Inhibition of Nipah Virus Infection In Vivo: Targeting an Early Stage of Paramyxovirus Fusion Activation during Viral Entry

In the paramyxovirus cell entry process, receptor binding triggers conformational changes in the fusion protein (F) leading to viral and cellular membrane fusion. Peptides derived from C-terminal heptad repeat (HRC) regions in F have been shown to inhibit fusion by preventing formation of the fusogenic six-helix bundle. We recently showed that the addition of a cholesterol group to HRC peptides active against Nipah virus targets these peptides to the membrane where fusion occurs, dramatically increasing their antiviral effect. In this work, we report that unlike the untagged HRC peptides, which bind to the postulated extended intermediate state bridging the viral and cell membranes, the cholesterol tagged HRC-derived peptides interact with F before the fusion peptide inserts into the target cell membrane, thus capturing an earlier stage in the F-activation process. Furthermore, we show that cholesterol tagging renders these peptides active in vivo: the cholesterol-tagged peptides cross the blood brain barrier, and effectively prevent and treat in an established animal model what would otherwise be fatal Nipah virus encephalitis. The in vivo efficacy of cholesterol-tagged peptides, and in particular their ability to penetrate the CNS, suggests that they are promising candidates for the prevention or therapy of infection by Nipah and other lethal paramyxoviruses.

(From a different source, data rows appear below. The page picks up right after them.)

-- pv_equiv track=rewrite | github.com/behenate/ASD | Sekcja_1_Kolokwium_1/Zadania_Bit_Algo/Bit_Algo_2/zad3.py | find_recur_in_heap
-- ===== SOURCE A (Python) =====
-- def find_recur_in_heap(heap, value, index, k, found):
--     l_child = 2 * index + 1
--     r_child = l_child + 1
--     c = 0
--     if heap[index] <= value and found < k:
--         c += 1
--         if l_child < len(heap):
--             c += find_recur_in_heap(heap, value, l_child, k, found + c)
--         if r_child < len(heap):
--             c += find_recur_in_heap(heap, value, r_child, k, found + c)
--     return c
-- ===== SOURCE B (Python) =====
-- def find_recur_in_heap(heap, value, index, k, found):
--     # Uncapped DFS count of the <=value-connected subtree, then arithmetic cap.
--     n = len(heap)
--     if heap[index] > value:
--         return 0
--     total = 0
--     stack = [index]
--     while stack:
--         i = stack.pop()
--         total += 1
--         for ch in (2 * i + 1, 2 * i + 2):
--             if ch < n and heap[ch] <= value:
--                 stack.append(ch)
--     return max(0, min(k - found, total))
-- ===== Notes on version B (the rewrite author's own statement) =====
-- stated objective: alternative
-- what changed: Replaces the k-capped recursive pre-order traversal (which threads the found counter through the recursion) by an iterative explicit-stack DFS that counts the whole <=value-connected subtree without a cap, then applies the cap arithmetically as max(0, min(k-found, total)).
-- outside the precondition, e.g. on find_recur_in_heap([1, 2], 5, -1, 1, 0): A returns 1, B does not finish within the time limit; on find_recur_in_heap([1, 2], 5, 2, 1, 0): A raises IndexError, B raises IndexError
import Mathlib
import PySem

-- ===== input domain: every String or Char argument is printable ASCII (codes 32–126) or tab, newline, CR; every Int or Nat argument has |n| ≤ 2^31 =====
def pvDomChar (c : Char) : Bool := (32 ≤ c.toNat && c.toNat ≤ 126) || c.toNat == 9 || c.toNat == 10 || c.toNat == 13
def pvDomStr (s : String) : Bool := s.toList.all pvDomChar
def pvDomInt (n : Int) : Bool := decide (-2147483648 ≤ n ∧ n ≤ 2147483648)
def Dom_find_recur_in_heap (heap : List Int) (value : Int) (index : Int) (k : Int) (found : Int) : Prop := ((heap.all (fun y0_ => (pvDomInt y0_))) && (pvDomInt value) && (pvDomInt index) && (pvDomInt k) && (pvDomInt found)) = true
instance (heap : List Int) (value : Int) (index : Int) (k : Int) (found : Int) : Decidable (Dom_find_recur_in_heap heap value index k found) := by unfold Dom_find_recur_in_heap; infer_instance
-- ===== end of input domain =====

-- B replaces A's k-capped recursive pre-order count by an uncapped explicit-stack DFS count
-- followed by an arithmetic cap max(0, min(k-found, total)); objective: alternative (same task, different algorithm).

-- ===== PORT A =====
-- heap[index]: pyGetD with dummy default 0 — Pre_ restricts to 0 ≤ index < len(heap), where
-- Python's heap[index] succeeds; fuel makes the (Python-divergent outside Pre_) recursion total,
-- heap.length + 1 exceeds the recursion depth on every input Pre_ admits.
def findRecA (heap : List Int) (value : Int) (k : Int) : Nat → Int → Int → Int
  | 0, _, _ => 0
  | fuel + 1, index, found =>
    let l_child := 2 * index + 1
    let r_child := l_child + 1
    let c : Int := 0
    if PySem.List.pyGetD heap index 0 ≤ value ∧ found < k then
      let c := c + 1
      let c := if l_child < (heap.length : Int) then c + findRecA heap value k fuel l_child (found + c) else c
      let c := if r_child < (heap.length : Int) then c + findRecA heap value k fuel r_child (found + c) else c
      c
    else c

def find_recur_in_heap (heap : List Int) (value : Int) (index : Int) (k : Int) (found : Int) : Int :=
  findRecA heap value k (heap.length + 1) index found

-- ===== PORT B =====
-- B's while loop over the explicit stack (list head = top of stack; Python appends
-- l_child then r_child, so r_child ends on top). Fuel 2^len(heap) bounds the number of pops
-- on every input Pre_ admits (each pop handles a distinct tree position).
def loopB (heap : List Int) (value : Int) : Nat → List Int → Int → Int
  | 0, _, total => total
  | _ + 1, [], total => total
  | fuel + 1, i :: stack, total =>
    let total := total + 1
    let stack := if 2 * i + 1 < (heap.length : Int) ∧ PySem.List.pyGetD heap (2 * i + 1) 0 ≤ value then (2 * i + 1) :: stack else stack
    let stack := if 2 * i + 2 < (heap.length : Int) ∧ PySem.List.pyGetD heap (2 * i + 2) 0 ≤ value then (2 * i + 2) :: stack else stack
    loopB heap value fuel stack total

def find_recur_in_heap_alt (heap : List Int) (value : Int) (index : Int) (k : Int) (found : Int) : Int :=
  if value < PySem.List.pyGetD heap index 0 then 0
  else
    let total := loopB heap value (2 ^ heap.length) [index] 0
    max 0 (min (k - found) total)

-- ===== PRECONDITION & SPEC =====
-- Pre_ excludes out-of-range indices, where A raises IndexError, and negative indices, where
-- Python's negative-index wraparound makes A revisit the same node forever (A returns an
-- accidental k-capped value or hits RecursionError; B's loop does not terminate there).
def Pre_find_recur_in_heap (heap : List Int) (value : Int) (index : Int) (k : Int) (found : Int) : Prop :=
  0 ≤ index ∧ index < (heap.length : Int)
instance (heap : List Int) (value : Int) (index : Int) (k : Int) (found : Int) : Decidable (Pre_find_recur_in_heap heap value index k found) := by unfold Pre_find_recur_in_heap; infer_instance
def pvWitness_find_recur_in_heap : List Int × Int × Int × Int × Int := ([3, 1, 4, 1, 5], 3, 0, 2, 0)

def Spec_find_recur_in_heap (heap : List Int) (value : Int) (index : Int) (k : Int) (found : Int) (out : Int) : Prop := out = find_recur_in_heap_alt heap value index k found
instance (heap : List Int) (value : Int) (index : Int) (k : Int) (found : Int) (out : Int) : Decidable (Spec_find_recur_in_heap heap value index k found out) := by unfold Spec_find_recur_in_heap; infer_instance

-- ===== CLAIM (what is proved, stated in full; the proofs are below) =====
def Claim_equal_find_recur_in_heap : Prop := ∀ (heap : List Int) (value : Int) (index : Int) (k : Int) (found : Int), Dom_find_recur_in_heap heap value index k found → Pre_find_recur_in_heap heap value index k found → Spec_find_recur_in_heap heap value index k found (find_recur_in_heap heap value index k found)

-- ===== LEMMAS AND PROOFS =====

-- Mathematical description of both programs: size of the ≤value-connected subtree rooted at i.
def sizeS (heap : List Int) (value : Int) (i : Nat) : Nat :=
  if _h : i < heap.length then
    if heap.getD i 0 ≤ value then
      1 + (if 2 * i + 1 < heap.length then sizeS heap value (2 * i + 1) else 0)
        + (if 2 * i + 2 < heap.length then sizeS heap value (2 * i + 2) else 0)
    else 0
  else 0
termination_by heap.length - i
decreasing_by all_goals omega

lemma sizeS_pos (heap : List Int) (value : Int) (i : Nat)
    (hi : i < heap.length) (hv : heap.getD i 0 ≤ value) : 1 ≤ sizeS heap value i := by
  rw [sizeS, dif_pos hi, if_pos hv]; omega

lemma sizeS_eq_zero_of_gt (heap : List Int) (value : Int) (i : Nat)
    (h : ¬ heap.getD i 0 ≤ value) : sizeS heap value i = 0 := by
  rw [sizeS]; split_ifs <;> simp_all

lemma sizeS_le_aux (heap : List Int) (value : Int) :
    ∀ (m i : Nat), heap.length - i ≤ m → sizeS heap value i ≤ 2 ^ (heap.length - i) - 1 := by
  intro m
  induction m with
  | zero =>
    intro i hm
    rw [sizeS]
    split_ifs <;> omega
  | succ m ih =>
    intro i hm
    rw [sizeS]
    split_ifs with h1 h2 h3 h4 h4
    · -- both children
      have hl := ih (2 * i + 1) (by omega)
      have hr := ih (2 * i + 2) (by omega)
      have p1 : 2 ^ (heap.length - (2 * i + 1)) ≤ 2 ^ (heap.length - i - 1) :=
        Nat.pow_le_pow_right (by norm_num) (by omega)
      have p2 : 2 ^ (heap.length - (2 * i + 2)) ≤ 2 ^ (heap.length - i - 1) :=
        Nat.pow_le_pow_right (by norm_num) (by omega)
      have p3 : 2 ^ (heap.length - i) = 2 ^ (heap.length - i - 1) * 2 := by
        rw [← pow_succ]; congr 1; omega
      have p4 : 1 ≤ 2 ^ (heap.length - i - 1) := Nat.one_le_two_pow
      omega
    all_goals
      first
      | (have hl := ih (2 * i + 1) (by omega)
         have p1 : 2 ^ (heap.length - (2 * i + 1)) ≤ 2 ^ (heap.length - i - 1) :=
           Nat.pow_le_pow_right (by norm_num) (by omega)
         have p3 : 2 ^ (heap.length - i) = 2 ^ (heap.length - i - 1) * 2 := by
           rw [← pow_succ]; congr 1; omega
         have p4 : 1 ≤ 2 ^ (heap.length - i - 1) := Nat.one_le_two_pow
         omega)
      | (have p4 : 1 ≤ 2 ^ (heap.length - i) := Nat.one_le_two_pow
         omega)

lemma sizeS_le (heap : List Int) (value : Int) (i : Nat) :
    sizeS heap value i ≤ 2 ^ (heap.length - i) - 1 :=
  sizeS_le_aux heap value (heap.length - i) i le_rfl

lemma findRecA_eq (heap : List Int) (value k : Int) (fuel : Nat) :
    ∀ (i : Nat) (f : Int), i < heap.length → heap.length - i ≤ fuel →
      findRecA heap value k fuel (i : Int) f
        = max 0 (min (k - f) ((sizeS heap value i : Int))) := by
  induction fuel with
  | zero => intro i f hi hm; omega
  | succ fuel ih =>
    intro i f hi hm
    rw [findRecA, sizeS]
    simp only [PySem.List.pyGetD_natCast, dif_pos hi]
    have e1 : 2 * (i : Int) + 1 = ((2 * i + 1 : Nat) : Int) := by push_cast; ring
    have e2 : 2 * (i : Int) + 1 + 1 = ((2 * i + 2 : Nat) : Int) := by push_cast; ring
    by_cases hv : heap.getD i 0 ≤ value
    · by_cases hf : f < k
      · simp only [if_pos (And.intro hv hf), if_pos hv]
        by_cases hl : 2 * i + 1 < heap.length
        · have hl' : 2 * (i : Int) + 1 < (heap.length : Int) := by omega
          rw [if_pos hl', if_pos hl, e1, ih (2 * i + 1) (f + (0 + 1)) hl (by omega)]
          have e2' : ((2 * i + 1 : Nat) : Int) + 1 = ((2 * i + 2 : Nat) : Int) := by
            push_cast; ring
          by_cases hr : 2 * i + 2 < heap.length
          · have hr' : ((2 * i + 1 : Nat) : Int) + 1 < (heap.length : Int) := by push_cast; omega
            rw [if_pos hr', if_pos hr, e2',
              ih (2 * i + 2) _ hr (by omega)]
            have s1 : (0 : Int) ≤ (sizeS heap value (2 * i + 1) : Int) := Int.natCast_nonneg _
            have s2 : (0 : Int) ≤ (sizeS heap value (2 * i + 2) : Int) := Int.natCast_nonneg _
            push_cast
            omega
          · have hr' : ¬ (((2 * i + 1 : Nat) : Int) + 1 < (heap.length : Int)) := by push_cast; omega
            rw [if_neg hr', if_neg hr]
            have s1 : (0 : Int) ≤ (sizeS heap value (2 * i + 1) : Int) := Int.natCast_nonneg _
            push_cast
            omega
        · have hl' : ¬ (2 * (i : Int) + 1 < (heap.length : Int)) := by omega
          have hr : ¬ (2 * i + 2 < heap.length) := by omega
          have hr' : ¬ (2 * (i : Int) + 1 + 1 < (heap.length : Int)) := by omega
          rw [if_neg hl', if_neg hl, if_neg hr', if_neg hr]
          omega
      · rw [if_neg (by tauto), if_pos hv]
        have s1 : (0 : Int) ≤ ((1 + (if 2 * i + 1 < heap.length then sizeS heap value (2 * i + 1) else 0) + (if 2 * i + 2 < heap.length then sizeS heap value (2 * i + 2) else 0) : Nat) : Int) := Int.natCast_nonneg _
        omega
    · rw [if_neg (by tauto), if_neg hv]
      omega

Nipah (NiV) and Hendra (HeV) viruses are two lethal emerging zoonotic paramyxoviruses. In addition to acute infection, these viruses may lead to late-onset disease or relapse of encephalitis years after initial infection, as well as persistent or delayed neurological sequelae. We present a new strategy to prevent and treat NiV/HeV infection that may be broadly applicable for enveloped viral pathogens. Enveloped viruses must fuse their membrane with the target cell membrane in order to initiate infection, and blocking this step can prevent or treat infection, as clinically validated for HIV. For paramyxoviruses, however, peptides that bind the viral fusion protein have been shown to inhibit fusion in vitro, but not in vivo. The new strategy that we present here opens the door to clinically effective paramyxovirus fusion-inhibitory peptides. By targeting fusion-inhibitory peptides to the target membrane using a cholesterol tag, we capture an early stage in the viral fusion-activation process, thus drastically enhancing the efficacy of these peptides at inhibiting viral entry. Importantly, this strategy prevents and treats lethal Nipah virus infection in vivo. Membrane targeting of antiviral peptides thus offers a new approach to development of highly effective peptide fusion antivirals against important human pathogens.